## EXERCISE INSTRUCTIONS:
Your task is to find every line in the records that holds the string "switchesAux" and copy it.

Saved data entries:

##########

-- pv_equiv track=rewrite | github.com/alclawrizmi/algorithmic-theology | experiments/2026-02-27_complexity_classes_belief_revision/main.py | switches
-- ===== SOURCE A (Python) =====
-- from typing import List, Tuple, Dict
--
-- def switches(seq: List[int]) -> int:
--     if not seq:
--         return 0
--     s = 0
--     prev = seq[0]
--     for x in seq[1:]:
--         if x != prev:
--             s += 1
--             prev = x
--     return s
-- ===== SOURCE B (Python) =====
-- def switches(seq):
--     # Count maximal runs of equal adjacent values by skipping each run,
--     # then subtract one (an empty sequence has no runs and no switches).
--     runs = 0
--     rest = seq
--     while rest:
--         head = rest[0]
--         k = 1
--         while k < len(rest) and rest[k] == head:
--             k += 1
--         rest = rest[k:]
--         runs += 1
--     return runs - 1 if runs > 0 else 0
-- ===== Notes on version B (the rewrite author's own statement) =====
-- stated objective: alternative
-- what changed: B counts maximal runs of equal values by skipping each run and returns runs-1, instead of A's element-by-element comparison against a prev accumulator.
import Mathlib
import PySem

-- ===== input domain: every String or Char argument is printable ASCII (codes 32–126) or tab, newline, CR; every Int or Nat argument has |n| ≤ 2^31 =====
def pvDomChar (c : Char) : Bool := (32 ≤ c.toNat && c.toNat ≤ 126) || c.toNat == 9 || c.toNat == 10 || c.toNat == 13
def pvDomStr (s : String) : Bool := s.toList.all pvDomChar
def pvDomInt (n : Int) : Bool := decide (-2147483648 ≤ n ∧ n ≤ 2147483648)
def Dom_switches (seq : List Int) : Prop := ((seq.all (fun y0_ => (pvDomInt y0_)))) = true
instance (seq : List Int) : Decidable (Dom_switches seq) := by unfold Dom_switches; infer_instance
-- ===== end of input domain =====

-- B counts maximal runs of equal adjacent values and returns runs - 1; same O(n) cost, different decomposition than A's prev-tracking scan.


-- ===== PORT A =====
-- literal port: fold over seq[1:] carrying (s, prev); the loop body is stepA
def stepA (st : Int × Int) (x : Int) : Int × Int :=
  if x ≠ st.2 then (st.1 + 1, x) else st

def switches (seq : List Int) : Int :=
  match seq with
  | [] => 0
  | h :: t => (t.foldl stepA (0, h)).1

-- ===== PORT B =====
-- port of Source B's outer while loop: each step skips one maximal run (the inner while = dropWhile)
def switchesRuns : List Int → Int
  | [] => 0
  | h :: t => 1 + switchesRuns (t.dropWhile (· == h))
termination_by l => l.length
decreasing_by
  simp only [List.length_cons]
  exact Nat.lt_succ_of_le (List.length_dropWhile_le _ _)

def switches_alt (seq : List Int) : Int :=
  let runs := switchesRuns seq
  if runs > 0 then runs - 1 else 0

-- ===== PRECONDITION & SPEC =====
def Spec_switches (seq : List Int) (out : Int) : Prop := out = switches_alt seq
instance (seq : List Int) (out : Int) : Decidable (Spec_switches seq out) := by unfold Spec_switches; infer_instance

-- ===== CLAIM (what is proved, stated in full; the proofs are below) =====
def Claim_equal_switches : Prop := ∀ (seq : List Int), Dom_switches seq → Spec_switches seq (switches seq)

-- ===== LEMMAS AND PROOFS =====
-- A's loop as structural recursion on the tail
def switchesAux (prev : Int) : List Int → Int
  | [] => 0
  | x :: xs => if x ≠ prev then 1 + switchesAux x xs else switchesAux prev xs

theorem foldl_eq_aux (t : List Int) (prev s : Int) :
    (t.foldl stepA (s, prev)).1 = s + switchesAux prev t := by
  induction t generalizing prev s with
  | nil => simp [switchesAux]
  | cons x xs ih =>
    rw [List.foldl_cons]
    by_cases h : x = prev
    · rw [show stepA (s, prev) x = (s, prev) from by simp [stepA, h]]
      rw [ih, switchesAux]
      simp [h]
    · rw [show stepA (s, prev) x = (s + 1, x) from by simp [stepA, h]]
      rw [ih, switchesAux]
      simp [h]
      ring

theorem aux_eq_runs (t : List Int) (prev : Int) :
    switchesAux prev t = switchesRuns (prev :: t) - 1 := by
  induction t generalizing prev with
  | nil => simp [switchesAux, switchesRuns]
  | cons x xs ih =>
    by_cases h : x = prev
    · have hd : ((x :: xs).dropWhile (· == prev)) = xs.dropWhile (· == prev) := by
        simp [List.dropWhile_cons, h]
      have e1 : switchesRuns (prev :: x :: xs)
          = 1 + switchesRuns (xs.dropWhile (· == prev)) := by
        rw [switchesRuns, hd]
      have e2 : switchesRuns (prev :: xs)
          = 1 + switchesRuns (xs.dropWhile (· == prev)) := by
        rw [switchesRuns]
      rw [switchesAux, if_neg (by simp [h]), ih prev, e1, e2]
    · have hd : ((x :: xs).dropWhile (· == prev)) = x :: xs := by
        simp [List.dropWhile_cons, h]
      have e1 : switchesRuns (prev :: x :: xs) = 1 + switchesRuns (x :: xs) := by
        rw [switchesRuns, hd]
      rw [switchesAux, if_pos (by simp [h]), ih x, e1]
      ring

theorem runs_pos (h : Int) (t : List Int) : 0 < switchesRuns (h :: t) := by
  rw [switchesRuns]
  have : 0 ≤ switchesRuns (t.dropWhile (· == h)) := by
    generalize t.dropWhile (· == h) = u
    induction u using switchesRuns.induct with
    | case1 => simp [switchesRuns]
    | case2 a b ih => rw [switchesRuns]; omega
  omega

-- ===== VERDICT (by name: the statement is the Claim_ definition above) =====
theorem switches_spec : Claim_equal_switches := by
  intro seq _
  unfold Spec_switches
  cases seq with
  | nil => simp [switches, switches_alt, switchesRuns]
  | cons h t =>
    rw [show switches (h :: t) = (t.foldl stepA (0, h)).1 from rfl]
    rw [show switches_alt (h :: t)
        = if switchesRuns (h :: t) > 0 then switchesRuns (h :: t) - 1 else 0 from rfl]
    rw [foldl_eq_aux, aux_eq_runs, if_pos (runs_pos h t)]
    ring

##########

## SOLUTION FOR THIS EXERCISE:
def switchesAux (prev : Int) : List Int → Int
  | x :: xs => if x ≠ prev then 1 + switchesAux x xs else switchesAux prev xs
    (t.foldl stepA (s, prev)).1 = s + switchesAux prev t := by
  | nil => simp [switchesAux]
      rw [ih, switchesAux]
      rw [ih, switchesAux]
    switchesAux prev t = switchesRuns (prev :: t) - 1 := by
  | nil => simp [switchesAux, switchesRuns]
      rw [switchesAux, if_neg (by simp [h]), ih prev, e1, e2]
      rw [switchesAux, if_pos (by simp [h]), ih x, e1]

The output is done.